Data supplied
====
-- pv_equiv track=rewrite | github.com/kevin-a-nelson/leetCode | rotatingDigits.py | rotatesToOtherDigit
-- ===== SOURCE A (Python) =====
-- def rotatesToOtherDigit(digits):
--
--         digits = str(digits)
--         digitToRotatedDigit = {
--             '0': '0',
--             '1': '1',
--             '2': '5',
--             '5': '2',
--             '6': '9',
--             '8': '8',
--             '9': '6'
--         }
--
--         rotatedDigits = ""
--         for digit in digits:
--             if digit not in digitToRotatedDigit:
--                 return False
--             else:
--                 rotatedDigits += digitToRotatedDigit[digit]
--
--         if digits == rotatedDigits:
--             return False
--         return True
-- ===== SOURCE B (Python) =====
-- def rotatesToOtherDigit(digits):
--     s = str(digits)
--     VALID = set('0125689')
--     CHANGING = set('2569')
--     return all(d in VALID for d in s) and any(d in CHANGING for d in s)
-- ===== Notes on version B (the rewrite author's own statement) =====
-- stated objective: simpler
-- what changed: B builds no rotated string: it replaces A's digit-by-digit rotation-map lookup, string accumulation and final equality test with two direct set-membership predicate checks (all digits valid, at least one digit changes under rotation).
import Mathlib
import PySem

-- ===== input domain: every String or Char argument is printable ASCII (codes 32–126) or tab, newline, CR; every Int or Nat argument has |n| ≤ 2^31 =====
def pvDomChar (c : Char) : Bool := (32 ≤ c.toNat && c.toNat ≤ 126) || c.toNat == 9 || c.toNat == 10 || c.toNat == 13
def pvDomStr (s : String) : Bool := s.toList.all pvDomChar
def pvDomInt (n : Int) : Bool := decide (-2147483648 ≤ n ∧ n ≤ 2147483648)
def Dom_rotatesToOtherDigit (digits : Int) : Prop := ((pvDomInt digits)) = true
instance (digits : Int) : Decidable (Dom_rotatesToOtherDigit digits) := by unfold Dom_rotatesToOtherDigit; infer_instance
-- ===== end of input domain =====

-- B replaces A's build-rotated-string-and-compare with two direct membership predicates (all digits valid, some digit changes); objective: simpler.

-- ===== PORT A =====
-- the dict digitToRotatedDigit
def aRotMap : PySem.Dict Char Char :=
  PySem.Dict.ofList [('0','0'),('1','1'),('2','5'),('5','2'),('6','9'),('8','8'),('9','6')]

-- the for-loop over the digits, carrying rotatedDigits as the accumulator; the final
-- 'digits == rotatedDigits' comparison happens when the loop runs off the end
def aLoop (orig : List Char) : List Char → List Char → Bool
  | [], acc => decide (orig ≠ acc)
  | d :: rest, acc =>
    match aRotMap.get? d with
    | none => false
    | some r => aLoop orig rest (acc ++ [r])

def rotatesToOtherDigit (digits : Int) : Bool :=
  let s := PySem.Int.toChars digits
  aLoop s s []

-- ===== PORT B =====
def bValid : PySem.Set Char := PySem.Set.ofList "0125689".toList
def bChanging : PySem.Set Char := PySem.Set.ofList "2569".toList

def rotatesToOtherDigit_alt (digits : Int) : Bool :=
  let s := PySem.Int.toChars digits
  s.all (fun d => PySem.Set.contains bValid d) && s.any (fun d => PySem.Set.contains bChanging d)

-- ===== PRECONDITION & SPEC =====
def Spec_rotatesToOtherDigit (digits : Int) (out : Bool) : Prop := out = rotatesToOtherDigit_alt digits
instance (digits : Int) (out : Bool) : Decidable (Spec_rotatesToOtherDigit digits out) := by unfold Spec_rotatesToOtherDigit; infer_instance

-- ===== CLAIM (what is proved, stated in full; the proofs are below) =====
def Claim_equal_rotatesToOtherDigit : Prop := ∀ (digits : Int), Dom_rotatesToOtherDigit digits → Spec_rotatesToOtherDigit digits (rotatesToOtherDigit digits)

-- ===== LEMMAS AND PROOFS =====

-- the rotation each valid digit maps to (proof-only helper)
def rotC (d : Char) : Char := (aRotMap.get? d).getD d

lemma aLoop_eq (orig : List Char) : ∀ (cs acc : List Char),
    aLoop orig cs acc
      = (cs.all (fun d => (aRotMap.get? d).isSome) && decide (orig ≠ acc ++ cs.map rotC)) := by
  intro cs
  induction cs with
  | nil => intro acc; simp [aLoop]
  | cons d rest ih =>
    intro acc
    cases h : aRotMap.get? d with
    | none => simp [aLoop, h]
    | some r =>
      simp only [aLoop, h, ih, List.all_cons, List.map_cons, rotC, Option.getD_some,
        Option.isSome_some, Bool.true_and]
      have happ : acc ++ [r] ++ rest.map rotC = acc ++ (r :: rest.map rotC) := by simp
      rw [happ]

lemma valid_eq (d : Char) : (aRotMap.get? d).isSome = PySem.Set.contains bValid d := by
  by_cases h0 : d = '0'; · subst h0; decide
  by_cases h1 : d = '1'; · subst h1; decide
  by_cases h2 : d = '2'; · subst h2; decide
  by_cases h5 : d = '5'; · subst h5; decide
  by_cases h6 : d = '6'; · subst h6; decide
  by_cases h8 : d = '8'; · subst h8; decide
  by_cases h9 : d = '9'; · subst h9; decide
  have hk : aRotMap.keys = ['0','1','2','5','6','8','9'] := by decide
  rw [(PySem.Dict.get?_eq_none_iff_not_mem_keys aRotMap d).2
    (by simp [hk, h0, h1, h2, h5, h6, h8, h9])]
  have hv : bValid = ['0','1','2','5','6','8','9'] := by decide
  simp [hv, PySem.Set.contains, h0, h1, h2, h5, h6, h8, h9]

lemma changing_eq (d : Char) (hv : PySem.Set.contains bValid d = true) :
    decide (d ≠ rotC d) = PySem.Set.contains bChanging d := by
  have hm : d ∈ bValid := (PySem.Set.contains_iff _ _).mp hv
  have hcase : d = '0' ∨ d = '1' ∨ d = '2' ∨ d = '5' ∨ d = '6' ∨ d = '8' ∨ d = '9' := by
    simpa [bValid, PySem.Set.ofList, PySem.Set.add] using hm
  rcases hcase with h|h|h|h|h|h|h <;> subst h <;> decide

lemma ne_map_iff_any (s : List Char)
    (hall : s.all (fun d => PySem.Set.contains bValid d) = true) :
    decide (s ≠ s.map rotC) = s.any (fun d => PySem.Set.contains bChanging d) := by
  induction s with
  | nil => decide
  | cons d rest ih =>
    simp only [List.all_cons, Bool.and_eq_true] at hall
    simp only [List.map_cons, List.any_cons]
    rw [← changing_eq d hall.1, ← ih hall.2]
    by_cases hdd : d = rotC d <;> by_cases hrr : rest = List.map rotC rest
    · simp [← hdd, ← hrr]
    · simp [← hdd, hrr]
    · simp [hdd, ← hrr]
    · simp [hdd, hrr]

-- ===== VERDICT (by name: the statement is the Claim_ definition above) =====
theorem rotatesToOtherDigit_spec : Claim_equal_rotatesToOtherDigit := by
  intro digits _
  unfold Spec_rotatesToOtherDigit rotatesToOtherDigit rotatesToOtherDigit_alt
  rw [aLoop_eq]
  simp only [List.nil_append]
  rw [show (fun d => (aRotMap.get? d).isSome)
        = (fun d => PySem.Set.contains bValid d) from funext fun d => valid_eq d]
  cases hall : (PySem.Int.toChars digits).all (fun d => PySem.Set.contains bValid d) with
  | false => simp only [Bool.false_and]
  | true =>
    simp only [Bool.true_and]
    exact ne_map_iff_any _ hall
====
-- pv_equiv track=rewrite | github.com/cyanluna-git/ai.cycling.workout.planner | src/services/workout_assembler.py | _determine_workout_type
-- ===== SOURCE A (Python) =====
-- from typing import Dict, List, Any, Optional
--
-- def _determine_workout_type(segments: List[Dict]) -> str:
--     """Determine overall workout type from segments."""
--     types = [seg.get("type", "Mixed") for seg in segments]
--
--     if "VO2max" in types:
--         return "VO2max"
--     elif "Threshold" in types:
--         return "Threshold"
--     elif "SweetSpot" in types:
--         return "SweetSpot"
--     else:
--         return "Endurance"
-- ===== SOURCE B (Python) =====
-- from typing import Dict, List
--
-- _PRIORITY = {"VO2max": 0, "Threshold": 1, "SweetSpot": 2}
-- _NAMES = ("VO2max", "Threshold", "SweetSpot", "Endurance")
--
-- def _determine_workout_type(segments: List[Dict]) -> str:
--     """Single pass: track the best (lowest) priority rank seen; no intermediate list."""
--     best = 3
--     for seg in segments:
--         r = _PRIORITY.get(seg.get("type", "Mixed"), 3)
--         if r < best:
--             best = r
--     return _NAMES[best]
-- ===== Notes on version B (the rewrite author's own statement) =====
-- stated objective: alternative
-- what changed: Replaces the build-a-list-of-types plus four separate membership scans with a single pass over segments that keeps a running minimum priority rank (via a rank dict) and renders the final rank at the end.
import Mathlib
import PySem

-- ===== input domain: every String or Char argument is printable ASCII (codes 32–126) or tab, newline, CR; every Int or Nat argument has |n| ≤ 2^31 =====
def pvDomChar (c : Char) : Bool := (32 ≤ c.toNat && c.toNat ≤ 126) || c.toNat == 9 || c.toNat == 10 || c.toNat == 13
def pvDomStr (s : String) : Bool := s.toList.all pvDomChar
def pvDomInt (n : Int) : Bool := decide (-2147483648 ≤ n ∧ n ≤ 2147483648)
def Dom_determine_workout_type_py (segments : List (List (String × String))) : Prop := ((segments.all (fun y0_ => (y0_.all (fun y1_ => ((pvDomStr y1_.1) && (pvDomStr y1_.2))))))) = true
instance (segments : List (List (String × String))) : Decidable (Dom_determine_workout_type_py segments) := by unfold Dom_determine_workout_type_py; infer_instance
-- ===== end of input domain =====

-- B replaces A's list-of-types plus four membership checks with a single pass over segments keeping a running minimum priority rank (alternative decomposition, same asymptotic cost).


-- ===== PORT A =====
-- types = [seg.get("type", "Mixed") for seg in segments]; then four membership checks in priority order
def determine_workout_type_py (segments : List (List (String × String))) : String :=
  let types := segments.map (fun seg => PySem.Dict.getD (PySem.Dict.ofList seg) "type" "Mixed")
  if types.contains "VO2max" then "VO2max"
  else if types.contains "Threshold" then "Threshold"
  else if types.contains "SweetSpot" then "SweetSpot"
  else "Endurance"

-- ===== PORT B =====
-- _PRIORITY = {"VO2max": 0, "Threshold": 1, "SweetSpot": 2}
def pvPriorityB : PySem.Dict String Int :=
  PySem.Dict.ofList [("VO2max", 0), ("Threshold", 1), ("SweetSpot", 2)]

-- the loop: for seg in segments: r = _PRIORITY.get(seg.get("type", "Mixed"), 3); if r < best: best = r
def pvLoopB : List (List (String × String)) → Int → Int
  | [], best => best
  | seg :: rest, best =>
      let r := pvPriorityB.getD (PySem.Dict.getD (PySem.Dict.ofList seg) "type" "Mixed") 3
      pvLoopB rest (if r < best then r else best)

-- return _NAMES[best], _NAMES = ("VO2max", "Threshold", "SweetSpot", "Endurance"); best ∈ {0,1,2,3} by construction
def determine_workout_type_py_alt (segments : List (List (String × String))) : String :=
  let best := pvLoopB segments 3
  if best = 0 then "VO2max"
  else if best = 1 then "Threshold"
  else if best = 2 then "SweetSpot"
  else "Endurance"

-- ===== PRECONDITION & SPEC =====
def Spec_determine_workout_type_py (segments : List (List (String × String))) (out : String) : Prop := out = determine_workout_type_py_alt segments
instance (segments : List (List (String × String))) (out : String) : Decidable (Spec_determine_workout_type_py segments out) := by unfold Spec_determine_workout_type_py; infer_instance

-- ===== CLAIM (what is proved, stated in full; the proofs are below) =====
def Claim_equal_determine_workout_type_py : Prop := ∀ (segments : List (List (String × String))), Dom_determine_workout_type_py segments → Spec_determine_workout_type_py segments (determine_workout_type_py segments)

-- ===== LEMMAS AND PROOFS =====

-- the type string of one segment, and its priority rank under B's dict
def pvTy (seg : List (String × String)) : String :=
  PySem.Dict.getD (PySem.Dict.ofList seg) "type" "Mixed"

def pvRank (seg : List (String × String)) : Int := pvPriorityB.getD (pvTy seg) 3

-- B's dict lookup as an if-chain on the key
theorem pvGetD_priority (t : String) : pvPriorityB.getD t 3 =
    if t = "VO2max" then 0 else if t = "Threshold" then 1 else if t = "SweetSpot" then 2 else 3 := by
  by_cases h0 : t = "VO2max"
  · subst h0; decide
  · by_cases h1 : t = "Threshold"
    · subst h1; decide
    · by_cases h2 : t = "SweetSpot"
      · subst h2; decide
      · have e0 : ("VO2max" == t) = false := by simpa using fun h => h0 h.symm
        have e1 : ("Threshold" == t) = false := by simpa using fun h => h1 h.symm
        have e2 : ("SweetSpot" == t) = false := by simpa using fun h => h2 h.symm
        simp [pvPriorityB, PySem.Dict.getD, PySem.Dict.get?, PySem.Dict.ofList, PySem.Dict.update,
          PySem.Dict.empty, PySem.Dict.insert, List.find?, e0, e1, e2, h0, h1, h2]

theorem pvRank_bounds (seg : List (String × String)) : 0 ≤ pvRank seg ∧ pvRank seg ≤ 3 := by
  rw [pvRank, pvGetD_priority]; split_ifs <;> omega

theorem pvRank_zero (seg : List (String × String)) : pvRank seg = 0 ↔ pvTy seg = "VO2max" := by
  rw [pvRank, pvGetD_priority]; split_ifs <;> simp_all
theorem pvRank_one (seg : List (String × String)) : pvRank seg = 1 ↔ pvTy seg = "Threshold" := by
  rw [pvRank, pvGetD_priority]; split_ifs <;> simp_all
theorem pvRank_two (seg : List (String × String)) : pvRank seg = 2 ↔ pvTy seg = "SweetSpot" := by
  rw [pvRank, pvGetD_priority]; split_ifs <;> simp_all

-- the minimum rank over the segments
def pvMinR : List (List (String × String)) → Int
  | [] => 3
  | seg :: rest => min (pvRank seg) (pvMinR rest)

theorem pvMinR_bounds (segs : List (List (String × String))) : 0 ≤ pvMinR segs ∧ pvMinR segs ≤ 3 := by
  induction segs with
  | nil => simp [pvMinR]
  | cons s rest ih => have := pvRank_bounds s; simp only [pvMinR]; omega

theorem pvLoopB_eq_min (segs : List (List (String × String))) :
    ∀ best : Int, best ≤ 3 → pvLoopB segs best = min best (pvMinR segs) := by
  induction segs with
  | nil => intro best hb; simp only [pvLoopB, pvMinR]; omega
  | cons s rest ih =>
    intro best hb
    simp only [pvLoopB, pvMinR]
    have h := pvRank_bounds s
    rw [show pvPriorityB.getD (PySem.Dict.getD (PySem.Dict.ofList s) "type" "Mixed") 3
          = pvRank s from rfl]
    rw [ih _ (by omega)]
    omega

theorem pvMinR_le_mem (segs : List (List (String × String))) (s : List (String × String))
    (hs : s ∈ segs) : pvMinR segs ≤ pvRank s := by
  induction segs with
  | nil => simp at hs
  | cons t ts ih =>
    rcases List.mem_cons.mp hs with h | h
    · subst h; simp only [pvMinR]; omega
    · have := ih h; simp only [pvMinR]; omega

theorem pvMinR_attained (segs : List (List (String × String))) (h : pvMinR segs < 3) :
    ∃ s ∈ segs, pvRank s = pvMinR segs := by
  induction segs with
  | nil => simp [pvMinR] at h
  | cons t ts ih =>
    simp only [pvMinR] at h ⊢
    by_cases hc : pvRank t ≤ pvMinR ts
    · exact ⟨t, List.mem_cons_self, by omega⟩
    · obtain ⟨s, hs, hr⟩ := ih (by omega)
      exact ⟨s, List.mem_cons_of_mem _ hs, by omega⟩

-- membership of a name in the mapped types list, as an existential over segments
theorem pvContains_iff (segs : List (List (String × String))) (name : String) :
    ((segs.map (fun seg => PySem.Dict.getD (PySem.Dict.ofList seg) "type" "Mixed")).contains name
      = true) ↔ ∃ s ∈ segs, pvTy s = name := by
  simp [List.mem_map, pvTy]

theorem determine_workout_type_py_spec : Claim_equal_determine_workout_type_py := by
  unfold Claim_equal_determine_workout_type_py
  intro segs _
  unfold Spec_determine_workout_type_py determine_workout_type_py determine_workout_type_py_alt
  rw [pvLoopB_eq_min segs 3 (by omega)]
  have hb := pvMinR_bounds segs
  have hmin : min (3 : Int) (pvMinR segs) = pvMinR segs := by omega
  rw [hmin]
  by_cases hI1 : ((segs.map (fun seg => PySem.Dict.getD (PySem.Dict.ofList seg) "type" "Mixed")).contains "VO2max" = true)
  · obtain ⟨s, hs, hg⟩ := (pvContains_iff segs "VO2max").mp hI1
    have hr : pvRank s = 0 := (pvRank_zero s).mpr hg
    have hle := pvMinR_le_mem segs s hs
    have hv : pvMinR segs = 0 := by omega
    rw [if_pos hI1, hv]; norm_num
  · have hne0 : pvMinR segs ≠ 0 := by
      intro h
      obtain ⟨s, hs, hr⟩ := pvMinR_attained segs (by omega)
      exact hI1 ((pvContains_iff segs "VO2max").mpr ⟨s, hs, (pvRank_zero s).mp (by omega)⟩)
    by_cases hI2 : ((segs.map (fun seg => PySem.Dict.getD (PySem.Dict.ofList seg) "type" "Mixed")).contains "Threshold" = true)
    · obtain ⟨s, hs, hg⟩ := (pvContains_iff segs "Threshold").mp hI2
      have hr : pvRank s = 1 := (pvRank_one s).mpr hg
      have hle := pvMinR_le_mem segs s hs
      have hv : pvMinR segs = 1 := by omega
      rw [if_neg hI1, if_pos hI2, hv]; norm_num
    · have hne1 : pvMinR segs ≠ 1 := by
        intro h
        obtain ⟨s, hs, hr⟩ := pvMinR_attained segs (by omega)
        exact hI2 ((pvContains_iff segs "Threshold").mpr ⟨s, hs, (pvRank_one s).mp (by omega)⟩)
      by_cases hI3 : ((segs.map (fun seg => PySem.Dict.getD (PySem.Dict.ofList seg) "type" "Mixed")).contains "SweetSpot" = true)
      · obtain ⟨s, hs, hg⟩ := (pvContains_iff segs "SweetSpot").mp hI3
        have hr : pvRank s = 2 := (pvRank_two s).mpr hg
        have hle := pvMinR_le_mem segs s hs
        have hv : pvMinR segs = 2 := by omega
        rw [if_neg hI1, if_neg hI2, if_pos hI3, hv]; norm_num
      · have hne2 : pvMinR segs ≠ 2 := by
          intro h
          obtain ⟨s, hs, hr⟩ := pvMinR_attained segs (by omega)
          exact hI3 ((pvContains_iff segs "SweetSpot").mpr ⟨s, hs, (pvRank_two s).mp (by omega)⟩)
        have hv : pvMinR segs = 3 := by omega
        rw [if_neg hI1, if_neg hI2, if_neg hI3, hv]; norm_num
====
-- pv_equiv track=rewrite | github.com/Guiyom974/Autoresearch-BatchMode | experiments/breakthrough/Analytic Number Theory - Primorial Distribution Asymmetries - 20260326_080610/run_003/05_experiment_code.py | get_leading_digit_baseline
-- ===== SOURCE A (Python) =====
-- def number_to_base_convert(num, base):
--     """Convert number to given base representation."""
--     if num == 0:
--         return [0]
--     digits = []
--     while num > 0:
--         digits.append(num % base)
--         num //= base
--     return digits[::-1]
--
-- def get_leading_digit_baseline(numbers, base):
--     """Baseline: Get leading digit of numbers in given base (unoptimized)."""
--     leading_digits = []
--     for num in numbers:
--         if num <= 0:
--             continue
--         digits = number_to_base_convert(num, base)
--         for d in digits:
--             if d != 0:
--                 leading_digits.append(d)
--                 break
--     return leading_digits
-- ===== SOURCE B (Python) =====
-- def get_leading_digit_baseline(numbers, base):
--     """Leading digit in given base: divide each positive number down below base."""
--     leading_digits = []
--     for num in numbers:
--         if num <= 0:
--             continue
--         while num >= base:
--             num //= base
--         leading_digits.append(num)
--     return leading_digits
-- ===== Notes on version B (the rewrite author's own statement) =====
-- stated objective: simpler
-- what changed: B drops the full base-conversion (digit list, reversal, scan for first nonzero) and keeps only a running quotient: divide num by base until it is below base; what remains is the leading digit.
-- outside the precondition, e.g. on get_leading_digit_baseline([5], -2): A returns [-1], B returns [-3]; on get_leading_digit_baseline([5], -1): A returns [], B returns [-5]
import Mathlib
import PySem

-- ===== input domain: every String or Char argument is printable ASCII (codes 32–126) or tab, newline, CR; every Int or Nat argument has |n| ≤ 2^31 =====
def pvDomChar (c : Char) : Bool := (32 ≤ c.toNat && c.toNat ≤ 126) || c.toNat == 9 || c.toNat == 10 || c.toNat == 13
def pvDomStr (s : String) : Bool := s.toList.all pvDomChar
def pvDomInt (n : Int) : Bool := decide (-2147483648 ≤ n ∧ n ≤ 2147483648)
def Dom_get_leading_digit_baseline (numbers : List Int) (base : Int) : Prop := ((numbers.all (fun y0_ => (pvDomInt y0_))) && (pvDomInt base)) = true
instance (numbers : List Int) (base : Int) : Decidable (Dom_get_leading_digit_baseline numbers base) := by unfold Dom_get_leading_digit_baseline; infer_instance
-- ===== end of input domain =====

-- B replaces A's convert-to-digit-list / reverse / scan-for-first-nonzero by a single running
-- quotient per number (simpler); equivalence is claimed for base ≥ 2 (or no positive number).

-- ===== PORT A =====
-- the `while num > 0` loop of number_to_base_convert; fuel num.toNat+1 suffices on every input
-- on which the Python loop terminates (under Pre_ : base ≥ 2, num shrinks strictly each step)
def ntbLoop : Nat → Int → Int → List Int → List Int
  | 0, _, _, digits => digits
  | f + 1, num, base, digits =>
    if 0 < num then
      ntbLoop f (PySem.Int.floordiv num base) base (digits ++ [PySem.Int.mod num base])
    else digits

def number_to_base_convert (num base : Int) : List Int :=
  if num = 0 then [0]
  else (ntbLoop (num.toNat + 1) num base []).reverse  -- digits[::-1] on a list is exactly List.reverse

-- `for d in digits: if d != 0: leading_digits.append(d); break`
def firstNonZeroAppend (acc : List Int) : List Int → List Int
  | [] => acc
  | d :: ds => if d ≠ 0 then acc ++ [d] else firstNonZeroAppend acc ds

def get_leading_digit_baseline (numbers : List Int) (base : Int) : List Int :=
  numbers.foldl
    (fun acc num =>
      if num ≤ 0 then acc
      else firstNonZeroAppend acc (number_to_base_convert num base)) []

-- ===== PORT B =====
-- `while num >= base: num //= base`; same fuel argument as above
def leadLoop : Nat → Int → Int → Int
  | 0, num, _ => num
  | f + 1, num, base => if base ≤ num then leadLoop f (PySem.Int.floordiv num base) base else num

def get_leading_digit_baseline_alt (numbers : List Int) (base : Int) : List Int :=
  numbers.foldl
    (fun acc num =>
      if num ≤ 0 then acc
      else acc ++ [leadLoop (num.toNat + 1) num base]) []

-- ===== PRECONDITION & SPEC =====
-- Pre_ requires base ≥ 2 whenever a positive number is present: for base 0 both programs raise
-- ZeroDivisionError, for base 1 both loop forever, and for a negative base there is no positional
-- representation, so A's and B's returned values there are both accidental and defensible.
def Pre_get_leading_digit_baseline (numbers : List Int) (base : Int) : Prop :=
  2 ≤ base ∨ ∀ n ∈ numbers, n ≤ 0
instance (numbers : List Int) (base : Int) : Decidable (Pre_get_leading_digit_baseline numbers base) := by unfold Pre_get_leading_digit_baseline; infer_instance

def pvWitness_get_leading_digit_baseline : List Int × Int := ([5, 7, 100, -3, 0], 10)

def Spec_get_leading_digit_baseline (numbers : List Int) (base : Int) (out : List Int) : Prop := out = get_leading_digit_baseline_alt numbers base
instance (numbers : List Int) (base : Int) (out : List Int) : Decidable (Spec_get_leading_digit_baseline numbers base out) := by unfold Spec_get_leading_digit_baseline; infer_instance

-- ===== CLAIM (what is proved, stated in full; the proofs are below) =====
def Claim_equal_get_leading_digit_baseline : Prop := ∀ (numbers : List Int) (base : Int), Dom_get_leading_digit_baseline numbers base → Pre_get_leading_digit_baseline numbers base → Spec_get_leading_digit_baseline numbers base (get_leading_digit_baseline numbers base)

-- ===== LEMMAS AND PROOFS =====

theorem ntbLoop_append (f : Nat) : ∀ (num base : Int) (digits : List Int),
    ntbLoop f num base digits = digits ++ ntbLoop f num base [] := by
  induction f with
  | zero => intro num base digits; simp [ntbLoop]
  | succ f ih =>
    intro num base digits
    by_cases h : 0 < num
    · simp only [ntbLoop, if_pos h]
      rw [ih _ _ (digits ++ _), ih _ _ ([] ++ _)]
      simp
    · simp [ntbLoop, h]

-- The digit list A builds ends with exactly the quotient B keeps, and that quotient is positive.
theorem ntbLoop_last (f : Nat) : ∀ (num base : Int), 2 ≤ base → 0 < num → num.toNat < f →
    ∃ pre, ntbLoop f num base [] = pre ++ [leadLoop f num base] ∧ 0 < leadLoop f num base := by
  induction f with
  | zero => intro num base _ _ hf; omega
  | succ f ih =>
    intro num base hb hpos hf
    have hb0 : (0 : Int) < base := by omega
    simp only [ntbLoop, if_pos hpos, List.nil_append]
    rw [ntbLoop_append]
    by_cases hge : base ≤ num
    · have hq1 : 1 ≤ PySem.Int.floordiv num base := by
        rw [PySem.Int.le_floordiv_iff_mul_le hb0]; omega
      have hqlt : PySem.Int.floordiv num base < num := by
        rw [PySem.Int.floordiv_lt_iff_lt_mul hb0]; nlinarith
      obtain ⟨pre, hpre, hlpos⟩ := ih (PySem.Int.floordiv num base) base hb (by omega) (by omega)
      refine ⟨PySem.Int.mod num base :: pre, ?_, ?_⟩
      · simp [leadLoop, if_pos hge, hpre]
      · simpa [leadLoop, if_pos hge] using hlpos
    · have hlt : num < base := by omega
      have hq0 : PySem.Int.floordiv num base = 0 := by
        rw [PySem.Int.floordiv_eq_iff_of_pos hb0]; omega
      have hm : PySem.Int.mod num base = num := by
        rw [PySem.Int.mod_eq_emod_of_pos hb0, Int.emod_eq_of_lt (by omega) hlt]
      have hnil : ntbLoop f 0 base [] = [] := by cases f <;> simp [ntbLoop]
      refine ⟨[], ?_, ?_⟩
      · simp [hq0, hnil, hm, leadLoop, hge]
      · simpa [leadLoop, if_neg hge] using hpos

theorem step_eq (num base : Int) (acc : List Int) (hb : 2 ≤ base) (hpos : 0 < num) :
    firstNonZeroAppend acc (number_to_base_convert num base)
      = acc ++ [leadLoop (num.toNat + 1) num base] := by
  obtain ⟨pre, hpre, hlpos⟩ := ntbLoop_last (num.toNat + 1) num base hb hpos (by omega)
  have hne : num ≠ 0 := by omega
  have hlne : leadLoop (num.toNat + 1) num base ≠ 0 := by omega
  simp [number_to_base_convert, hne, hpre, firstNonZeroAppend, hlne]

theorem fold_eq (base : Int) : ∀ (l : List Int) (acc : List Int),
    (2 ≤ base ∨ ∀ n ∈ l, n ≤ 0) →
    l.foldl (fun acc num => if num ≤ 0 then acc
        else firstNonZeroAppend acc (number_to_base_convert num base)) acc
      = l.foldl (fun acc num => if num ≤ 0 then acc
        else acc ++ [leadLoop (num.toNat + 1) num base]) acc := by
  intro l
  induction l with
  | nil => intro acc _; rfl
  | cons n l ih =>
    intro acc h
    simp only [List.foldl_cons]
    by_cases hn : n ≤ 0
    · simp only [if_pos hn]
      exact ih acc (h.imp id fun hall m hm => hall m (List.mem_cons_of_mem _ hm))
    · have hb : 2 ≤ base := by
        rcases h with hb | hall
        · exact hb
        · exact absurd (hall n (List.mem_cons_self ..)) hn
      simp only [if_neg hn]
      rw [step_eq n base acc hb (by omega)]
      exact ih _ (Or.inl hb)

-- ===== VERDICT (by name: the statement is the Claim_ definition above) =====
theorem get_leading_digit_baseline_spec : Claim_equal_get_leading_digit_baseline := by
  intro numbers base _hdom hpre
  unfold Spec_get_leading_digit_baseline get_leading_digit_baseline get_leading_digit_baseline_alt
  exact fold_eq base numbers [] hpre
====
Your objective
Line count for "under": state how many lines of the records contain it, and give only the number.

Exercise response
3